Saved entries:
[Start of section]

-- pv_equiv track=rewrite | github.com/hiller-lab/kaur-jakob-2021 | analysis.py | convert_seq
-- ===== SOURCE A (Python) =====
-- def convert_seq(seq):
--     rules = {"A": "H",
--              "C": "H",
--              "D": "C",
--              "E": "C",
--              "F": "AH",
--              "G": "N",
--              "H": "C",
--              "I": "H",
--              "K": "C",
--              "L": "H",
--              "M": "H",
--              "N": "P",
--              "P": "H",
--              "Q": "P",
--              "R": "C",
--              "S": "P",
--              "T": "P",
--              "V": "H",
--              "W": "AH",
--              "Y": "AP"}
--
--     converted_bsignals = []
--
--     def cnvrt(seq, lst=converted_bsignals, pos=0, rul=rules, conv=""):
--         if len(conv) == len(seq):
--             lst.append(conv)
--         else:
--             aatype = rul[seq[pos]]
--             for c in aatype:
--                 cnvrt(seq, lst, pos+1, rul, conv+c) # recursive
--
--     cnvrt(seq, converted_bsignals)
--
--     return converted_bsignals
-- ===== SOURCE B (Python) =====
-- def convert_seq(seq):
--     rules = {"A": "H",
--              "C": "H",
--              "D": "C",
--              "E": "C",
--              "F": "AH",
--              "G": "N",
--              "H": "C",
--              "I": "H",
--              "K": "C",
--              "L": "H",
--              "M": "H",
--              "N": "P",
--              "P": "H",
--              "Q": "P",
--              "R": "C",
--              "S": "P",
--              "T": "P",
--              "V": "H",
--              "W": "AH",
--              "Y": "AP"}
--     prefixes = [""]
--     for ch in seq:
--         options = rules[ch]
--         prefixes = [p + c for p in prefixes for c in options]
--     return prefixes
-- ===== Notes on version B (the rewrite author's own statement) =====
-- stated objective: simpler
-- what changed: Replaced A's recursive backtracking helper (which threads a shared accumulator list, a position and a partial string through recursive calls) by an iterative left-to-right breadth-first expansion: keep the list of all prefixes built so far and extend each by every option of the next residue in a single loop.
import Mathlib
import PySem

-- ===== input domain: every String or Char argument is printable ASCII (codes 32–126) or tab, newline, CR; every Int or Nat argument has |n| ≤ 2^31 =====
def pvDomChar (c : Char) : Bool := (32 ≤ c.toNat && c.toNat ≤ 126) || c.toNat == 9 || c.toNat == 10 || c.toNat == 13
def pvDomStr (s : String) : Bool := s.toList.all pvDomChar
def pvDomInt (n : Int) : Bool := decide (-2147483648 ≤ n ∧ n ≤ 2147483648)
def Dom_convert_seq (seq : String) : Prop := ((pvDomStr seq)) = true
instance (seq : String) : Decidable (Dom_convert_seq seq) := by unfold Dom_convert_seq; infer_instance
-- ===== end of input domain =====

-- B replaces A's recursive backtracking helper by an iterative left-to-right
-- prefix expansion loop (objective: simpler; same cost).

-- ===== PORT A =====
-- A's rules dict as a function; none = key absent (Python: KeyError)
def pvRules (c : Char) : Option (List Char) :=
  match c with
  | 'A' => some ['H'] | 'C' => some ['H'] | 'D' => some ['C'] | 'E' => some ['C']
  | 'F' => some ['A','H'] | 'G' => some ['N'] | 'H' => some ['C'] | 'I' => some ['H']
  | 'K' => some ['C'] | 'L' => some ['H'] | 'M' => some ['H'] | 'N' => some ['P']
  | 'P' => some ['H'] | 'Q' => some ['P'] | 'R' => some ['C'] | 'S' => some ['P']
  | 'T' => some ['P'] | 'V' => some ['H'] | 'W' => some ['A','H'] | 'Y' => some ['A','P']
  | _ => none

-- A's inner cnvrt: lst is threaded through the recursive calls (Python appends to a
-- shared list); strings are carried as code-point lists (PySem.Chars convention).
def pvCnvrt (seqL : List Char) (lst : List String) (pos : Nat) (conv : List Char) :
    List String :=
  if conv.length = seqL.length then lst ++ [String.ofList conv]
  else
    match h : PySem.List.pyGet? seqL (pos : Int) with  -- h: used by decreasing_by
    | none => lst        -- Python raises IndexError here; unreachable from the top-level call
    | some ch =>
      match pvRules ch with
      | none => lst      -- Python raises KeyError; excluded by Pre_convert_seq
      | some aatype =>
        aatype.foldl (fun l c => pvCnvrt seqL l (pos + 1) (conv ++ [c])) lst
termination_by seqL.length - pos
decreasing_by
  simp only [PySem.List.pyGet?_natCast] at h
  obtain ⟨hlt, -⟩ := List.getElem?_eq_some_iff.mp h
  omega

def convert_seq (seq : String) : List String := pvCnvrt seq.toList [] 0 []

-- ===== PORT B =====
-- B's rules dict, kept as a dict (association list with first-match lookup)
def pvTable : PySem.Dict Char String :=
  PySem.Dict.ofList
    [('A', "H"), ('C', "H"), ('D', "C"), ('E', "C"), ('F', "AH"), ('G', "N"),
     ('H', "C"), ('I', "H"), ('K', "C"), ('L', "H"), ('M', "H"), ('N', "P"),
     ('P', "H"), ('Q', "P"), ('R', "C"), ('S', "P"), ('T', "P"), ('V', "H"),
     ('W', "AH"), ('Y', "AP")]

-- the loop: prefixes starts as [""]; each residue extends every prefix by each option.
-- On a missing key Python raises KeyError (excluded by Pre_convert_seq); the port
-- takes no options there.
def convert_seq_alt (seq : String) : List String :=
  (seq.toList.foldl
    (fun prefixes ch =>
      prefixes.flatMap (fun p =>
        ((pvTable.get? ch).getD "").toList.map (fun c => p ++ [c])))
    ([[]] : List (List Char))).map String.ofList

-- ===== PRECONDITION & SPEC =====
-- Pre_ excludes sequences containing a residue outside the 20 rule keys: there both
-- A and B raise KeyError (no value is returned).
def pvKeyChars : List Char := ['A','C','D','E','F','G','H','I','K','L','M','N','P','Q','R','S','T','V','W','Y']
def Pre_convert_seq (seq : String) : Prop :=
  (seq.toList.all (fun c => pvKeyChars.contains c)) = true
instance (seq : String) : Decidable (Pre_convert_seq seq) := by
  unfold Pre_convert_seq; infer_instance

def pvWitness_convert_seq : String := "WFY"

def Spec_convert_seq (seq : String) (out : List String) : Prop := out = convert_seq_alt seq
instance (seq : String) (out : List String) : Decidable (Spec_convert_seq seq out) := by
  unfold Spec_convert_seq; infer_instance

-- ===== CLAIM (what is proved, stated in full; the proofs are below) =====
def Claim_equal_convert_seq : Prop :=
  ∀ (seq : String), Dom_convert_seq seq → Pre_convert_seq seq →
    Spec_convert_seq seq (convert_seq seq)

-- ===== LEMMAS AND PROOFS =====

-- proof-side spec: all conversions of a (suffix of the) sequence
def pvSuffixes : List Char → List (List Char)
  | [] => [[]]
  | c :: cs => ((pvRules c).getD []).flatMap (fun ch => (pvSuffixes cs).map (ch :: ·))

lemma pvRules_isSome_of_key (c : Char) (h : c ∈ pvKeyChars) :
    (pvRules c).isSome := by
  simp only [pvKeyChars] at h
  fin_cases h <;> decide

-- the two dicts agree on the key set
lemma pvTable_eq_rules (c : Char) (h : c ∈ pvKeyChars) :
    ((pvTable.get? c).getD "").toList = (pvRules c).getD [] := by
  simp only [pvKeyChars] at h
  fin_cases h <;> decide

-- A-side: the recursion from position pos with partial string conv appends, after lst,
-- conv prefixed to every conversion of the remaining residues
lemma pvCnvrt_eq_suffixes (seqL : List Char) :
    ∀ (rest : List Char) (pos : Nat) (conv : List Char) (lst : List String),
      seqL.drop pos = rest → conv.length = pos → pos ≤ seqL.length →
      (∀ c ∈ rest, c ∈ pvKeyChars) →
      pvCnvrt seqL lst pos conv
        = lst ++ (pvSuffixes rest).map (fun l => String.ofList (conv ++ l)) := by
  intro rest
  induction rest with
  | nil =>
    intro pos conv lst hdrop hcl hle _
    have hpos : seqL.length ≤ pos := by
      by_contra hlt
      exact (by simp [List.drop_eq_nil_iff]; omega : seqL.drop pos ≠ []) hdrop
    have hlen : conv.length = seqL.length := by omega
    unfold pvCnvrt
    simp [hlen, pvSuffixes]
  | cons ch rest' ih =>
    intro pos conv lst hdrop hcl hle hkeys
    have hget : seqL[pos]? = some ch := by
      have : (seqL.drop pos)[0]? = some ch := by simp [hdrop]
      simpa using this
    have hposlt : pos < seqL.length := by
      obtain ⟨hlt, -⟩ := List.getElem?_eq_some_iff.mp hget; exact hlt
    obtain ⟨o, ho⟩ := Option.isSome_iff_exists.mp
      (pvRules_isSome_of_key ch (hkeys ch (by simp)))
    unfold pvCnvrt
    have hne : ¬ conv.length = seqL.length := by omega
    simp only [hne, if_false]
    split
    case _ heq =>
      rw [PySem.List.pyGet?_natCast, hget] at heq; exact absurd heq (by simp)
    case _ ch' heq =>
      rw [PySem.List.pyGet?_natCast, hget] at heq
      obtain rfl : ch = ch' := by simpa using heq
      simp only [ho]
      have hdrop' : seqL.drop (pos + 1) = rest' := by
        rw [← List.drop_drop, hdrop]; rfl
      have hstep : ∀ (l : List String) (c : Char),
          pvCnvrt seqL l (pos + 1) (conv ++ [c])
            = l ++ (pvSuffixes rest').map (fun l2 => String.ofList (conv ++ c :: l2)) := by
        intro l c
        rw [ih (pos + 1) (conv ++ [c]) l hdrop' (by simp [hcl]) (by omega)
              (fun x hx => hkeys x (by simp [hx]))]
        simp
      rw [PySem.List.foldl_congr_mem (l := o) (init := lst)
            (f := fun l c => pvCnvrt seqL l (pos + 1) (conv ++ [c]))
            (g := fun l c => l ++ (pvSuffixes rest').map (fun l2 => String.ofList (conv ++ c :: l2)))
            (fun l c _ => hstep l c),
          PySem.List.foldl_append_eq_flatMap]
      show _ = lst ++ (pvSuffixes (ch :: rest')).map _
      simp only [pvSuffixes, ho, Option.getD_some, List.map_flatMap, List.map_map]
      rfl

-- B-side: the loop over cs turns each prefix into prefix ++ every conversion of cs
lemma pvFold_eq_suffixes :
    ∀ (cs : List Char) (prefixes : List (List Char)),
      (∀ c ∈ cs, c ∈ pvKeyChars) →
      cs.foldl
          (fun prefixes ch =>
            prefixes.flatMap (fun p =>
              ((pvTable.get? ch).getD "").toList.map (fun c => p ++ [c])))
          prefixes
        = prefixes.flatMap (fun p => (pvSuffixes cs).map (p ++ ·)) := by
  intro cs
  induction cs with
  | nil => intro prefixes _; simp [pvSuffixes]
  | cons c cs ih =>
    intro prefixes hkeys
    rw [List.foldl_cons, ih _ (fun x hx => hkeys x (by simp [hx])),
        pvTable_eq_rules c (hkeys c (by simp))]
    simp only [pvSuffixes, List.flatMap_assoc, List.flatMap_map, List.map_flatMap,
      List.map_map, Function.comp_def, List.append_assoc, List.singleton_append]

-- ===== VERDICT (by name: the statement is the Claim_ definition above) =====
theorem convert_seq_spec : Claim_equal_convert_seq := by
  intro seq _ hpre
  unfold Spec_convert_seq convert_seq convert_seq_alt
  have hmem : ∀ c ∈ seq.toList, c ∈ pvKeyChars := by
    intro c hc
    have := (List.all_eq_true.mp hpre) c hc
    simpa [List.contains_iff_mem] using this
  rw [pvCnvrt_eq_suffixes seq.toList seq.toList 0 [] [] (by simp) rfl (by simp) hmem,
      pvFold_eq_suffixes seq.toList [[]] hmem]
  simp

[End of section]

=== EXERCISE GOAL ===
Task for the records above: copy every line in which the word "length" occurs.

=== RESPONSE TO THIS TASK ===
  if conv.length = seqL.length then lst ++ [String.ofList conv]
termination_by seqL.length - pos
      seqL.drop pos = rest → conv.length = pos → pos ≤ seqL.length →
    have hpos : seqL.length ≤ pos := by
    have hlen : conv.length = seqL.length := by omega
    have hposlt : pos < seqL.length := by
    have hne : ¬ conv.length = seqL.length := by omega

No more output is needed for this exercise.